Sen. Aaron Rouse, D-Virginia Beach, last year sponsored a bill that proposed repealing a 2020 law that had reclassified the pay-to-play slots-style betting machines as illegal gambling, and instead tax them. The bill passed both legislative chambers but was vetoed by Gov. Glenn Youngkin after the General Assembly voted down a slate of amendments Youngkin had proposed that would have kept the machines illegal throughout Isle of Wight and most of Surry counties due to their proximity to the Rivers Casino in Portsmouth and Colonial Downs in New Kent County.
This year, the attempt at legalizing the devices came from the other side of the aisle when Sen. Christie New Craig, R-Chesapeake, filed Senate Bill 1323, which proposed a $1,200 monthly tax on each device that would be paid into a new “Virginia Gaming Commerce Regulation Fund” that would distribute the revenue to fund K-12 schools. It stalled Feb. 5 in the Senate Committee on Finance and Appropriations.
The bill would have directed the Virginia Lottery Board to develop regulations by June 30, 2026, governing the registration and taxation of the machines and authorized the Virginia Alcoholic Beverage Authority to grant provisional registration starting this year. It would have replaced the term “skill game” with “electronic gaming device,” defined as any machine requiring a coin, currency or token to play a game whose outcome is “determined by the predominant skill of the player” rather than pure chance.
It would have allowed localities to opt out of legalization by referendum and would have capped the number of registered gaming machines at 30,000 statewide, imposing a fine of up to $25,000 per unregistered device that, if enforced by a locality, would be paid into that locality’s general fund.

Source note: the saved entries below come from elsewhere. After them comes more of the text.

-- folding the deletions over a list of characters = one filter
theorem foldl_todel (L : List Char) :
    ∀ (s : List Char),
      L.foldl (fun a c => a.flatMap (fun x => if x = c then [] else [x])) s
        = s.filter (fun x => !decide (x ∈ L)) := by
  induction L with
  | nil => intro s; simp
  | cons c L ih =>
    intro s
    rw [List.foldl_cons, ih]
    have : (s.flatMap (fun x => if x = c then ([] : List Char) else [x]))
        = s.filter (fun x => !decide (x = c)) := by
      induction s with
      | nil => rfl
      | cons y t iht => by_cases hy : y = c <;> simp [hy, iht]
    rw [this, List.filter_filter]
    apply List.filter_congr
    intro x _
    by_cases hx : x = c <;> simp [hx]

theorem lowerChar_ne (c d : Char) (hd : d.toNat < 97 ∨ 122 < d.toNat) (h : c ≠ d) :
    PySem.Chars.lowerChar c ≠ d := by
  unfold PySem.Chars.lowerChar PySem.Chars.isupper
  split
  · rename_i hu
    simp only [decide_eq_true_eq, Bool.and_eq_true] at hu
    have h1 : 65 ≤ c.toNat := hu.1
    have h2 : c.toNat ≤ 90 := hu.2
    intro he
    have hv : Nat.isValidChar (c.toNat + 32) := Or.inl (by omega)
    have ht : (Char.ofNat (c.toNat + 32)).toNat = c.toNat + 32 := by
      rw [Char.toNat_ofNat]; simp [hv]
    rw [he] at ht
    omega
  · exact h
-- pv_equiv track=rewrite | github.com/FedericoRubbi/genetic-coding | utils/check_lark_import_dag.py | count_leading_dots
-- ===== SOURCE A (Python) =====
-- def count_leading_dots(s: str) -> int:
--     n = 0
--     for ch in s:
--         if ch == '.':
--             n += 1
--         else:
--             break
--     return n
-- ===== SOURCE B (Python) =====
-- def count_leading_dots(s: str) -> int:
--     # Binary search for the largest k such that the first k characters are all dots.
--     # The predicate "s[:k] consists only of dots" is monotone (downward closed) in k,
--     # so binary search over k in [0, len(s)] finds the count of leading dots.
--     lo, hi = 0, len(s)
--     while lo < hi:
--         mid = (lo + hi + 1) // 2
--         if s[:mid] == '.' * mid:
--             lo = mid
--         else:
--             hi = mid - 1
--     return lo
-- ===== Notes on version B (the rewrite author's own statement) =====
-- stated objective: alternative
-- what changed: Replaces A's left-to-right counting scan with a binary search over prefix length k for the largest k whose prefix s[:k] is all dots, exploiting that this predicate is monotone in k.
import Mathlib
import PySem

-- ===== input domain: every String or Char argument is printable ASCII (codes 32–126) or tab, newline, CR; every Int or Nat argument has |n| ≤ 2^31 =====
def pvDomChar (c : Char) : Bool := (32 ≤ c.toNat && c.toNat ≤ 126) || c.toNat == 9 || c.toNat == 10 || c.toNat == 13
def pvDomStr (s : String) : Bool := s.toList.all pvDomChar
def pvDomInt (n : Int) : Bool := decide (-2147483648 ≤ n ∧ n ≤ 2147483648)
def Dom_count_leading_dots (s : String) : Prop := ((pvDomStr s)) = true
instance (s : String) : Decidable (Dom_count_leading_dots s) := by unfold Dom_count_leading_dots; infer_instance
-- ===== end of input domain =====

-- B replaces A's left-to-right counting scan by a binary search over the prefix
-- length k for the largest k with s[:k] all dots (the predicate is monotone in k).
-- ===== PORT A =====
-- the for-loop with counter n and break, as structural recursion over the characters
def cldLoop : List Char → Int → Int
  | [], n => n
  | c :: rest, n => if c = '.' then cldLoop rest (n + 1) else n

def count_leading_dots (s : String) : Int := cldLoop s.toList 0

-- ===== PORT B =====
-- midpoint bound used by the loop's termination argument (cited in decreasing_by)
theorem bsMid_bounds (lo hi : Int) (h : lo < hi) :
    lo < PySem.Int.floordiv (lo + hi + 1) 2 ∧ PySem.Int.floordiv (lo + hi + 1) 2 ≤ hi := by
  rw [PySem.Int.floordiv_eq_ediv_of_pos (by omega)]
  omega

-- the while-loop of Source B: lo, hi state; s[:mid] is List.slice, '.'*mid is pyRepeat
def bsLoop (l : List Char) (lo hi : Int) : Int :=
  if h : lo < hi then
    let mid := PySem.Int.floordiv (lo + hi + 1) 2
    if PySem.List.slice l none (some mid) = PySem.List.pyRepeat ['.'] mid then
      bsLoop l mid hi
    else
      bsLoop l lo (mid - 1)
  else lo
termination_by (hi - lo).toNat
decreasing_by
  · have := bsMid_bounds lo hi h; omega
  · have := bsMid_bounds lo hi h; omega

def count_leading_dots_alt (s : String) : Int :=
  bsLoop s.toList 0 (s.toList.length : Int)

-- ===== PRECONDITION & SPEC =====
def Spec_count_leading_dots (s : String) (out : Int) : Prop := out = count_leading_dots_alt s
instance (s : String) (out : Int) : Decidable (Spec_count_leading_dots s out) := by unfold Spec_count_leading_dots; infer_instance

-- ===== CLAIM (what is proved, stated in full; the proofs are below) =====
def Claim_equal_count_leading_dots : Prop := ∀ (s : String), Dom_count_leading_dots s → Spec_count_leading_dots s (count_leading_dots s)

-- ===== LEMMAS AND PROOFS =====
-- A's loop counts the leading dots: n plus the takeWhile length
theorem cldLoop_eq (l : List Char) (n : Int) :
    cldLoop l n = n + ((l.takeWhile (· == '.')).length : Int) := by
  induction l generalizing n with
  | nil => simp [cldLoop]
  | cons c rest ih =>
    by_cases h : c = '.'
    · simp [cldLoop, h, List.takeWhile, ih]; omega
    · simp [cldLoop, h, List.takeWhile, beq_eq_false_iff_ne.mpr h]

-- the probe of the binary search is the monotone predicate "k ≤ number of leading dots"
theorem take_replicate_iff (l : List Char) (k : Nat) :
    l.take k = List.replicate k '.' ↔ k ≤ (l.takeWhile (· == '.')).length := by
  induction l generalizing k with
  | nil =>
    cases k with
    | zero => simp
    | succ m => simp [List.replicate]
  | cons c rest ih =>
    cases k with
    | zero => simp
    | succ m =>
      by_cases h : c = '.'
      · simp [List.take, List.replicate, h, List.takeWhile, ih]
      · simp [List.take, List.replicate, List.takeWhile, beq_eq_false_iff_ne.mpr h, h]

-- loop invariant: lo ≤ (leading-dot count) ≤ hi ≤ length, 0 ≤ lo ⟹ the loop returns the count
theorem bsLoop_correct (l : List Char) (lo hi : Int)
    (hlo0 : 0 ≤ lo) (hloc : lo ≤ ((l.takeWhile (· == '.')).length : Int))
    (hchi : ((l.takeWhile (· == '.')).length : Int) ≤ hi) (hhil : hi ≤ (l.length : Int)) :
    bsLoop l lo hi = ((l.takeWhile (· == '.')).length : Int) := by
  generalize hm : (hi - lo).toNat = m
  induction m using Nat.strong_induction_on generalizing lo hi with
  | _ m ih =>
    by_cases h : lo < hi
    · have hmid := bsMid_bounds lo hi h
      set mid := PySem.Int.floordiv (lo + hi + 1) 2 with hmiddef
      have hmid0 : 0 ≤ mid := by omega
      have hcond : (PySem.List.slice l none (some mid) = PySem.List.pyRepeat ['.'] mid)
          ↔ mid ≤ ((l.takeWhile (· == '.')).length : Int) := by
        rw [PySem.List.slice_to _ hmid0, PySem.List.pyRepeat_singleton,
          take_replicate_iff]
        omega
      rw [bsLoop, dif_pos h, ← hmiddef]
      by_cases hc : mid ≤ ((l.takeWhile (· == '.')).length : Int)
      · rw [if_pos (hcond.mpr hc)]
        exact ih (hi - mid).toNat (by omega) mid hi (by omega) hc hchi hhil rfl
      · rw [if_neg (fun hx => hc (hcond.mp hx))]
        exact ih (mid - 1 - lo).toNat (by omega) lo (mid - 1) hlo0 hloc (by omega)
          (by omega) rfl
    · rw [bsLoop, dif_neg h]; omega

-- ===== VERDICT (by name: the statement is the Claim_ definition above) =====
theorem count_leading_dots_spec : Claim_equal_count_leading_dots := by
  intro s _
  unfold Spec_count_leading_dots count_leading_dots count_leading_dots_alt
  rw [cldLoop_eq, bsLoop_correct]
  · omega
  · omega
  · exact_mod_cast Nat.zero_le _
  · exact_mod_cast List.Sublist.length_le (List.takeWhile_sublist _)
  · exact le_refl _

Isle of Wight only began enforcing the 2020 ban in January 2024 after a three-year legal battle ended in late 2023 with the state Supreme Court lifting an injunction against enforcement. Emporia truck stop owner Hermie Sadler, who ran against state Sen. Emily Jordan, R-Isle of Wight, in the 2023 Republican primary for her Senate seat, sued the state in 2021 just as the ban would have taken effect, arguing it gave an unfair advantage to the handful of casinos the state had authorized in Virginia’s larger cities. He’d secured the now-lifted injunction in Greenville County Circuit Court in 2022 with the help of Stanley, who acted as Sadler’s attorney.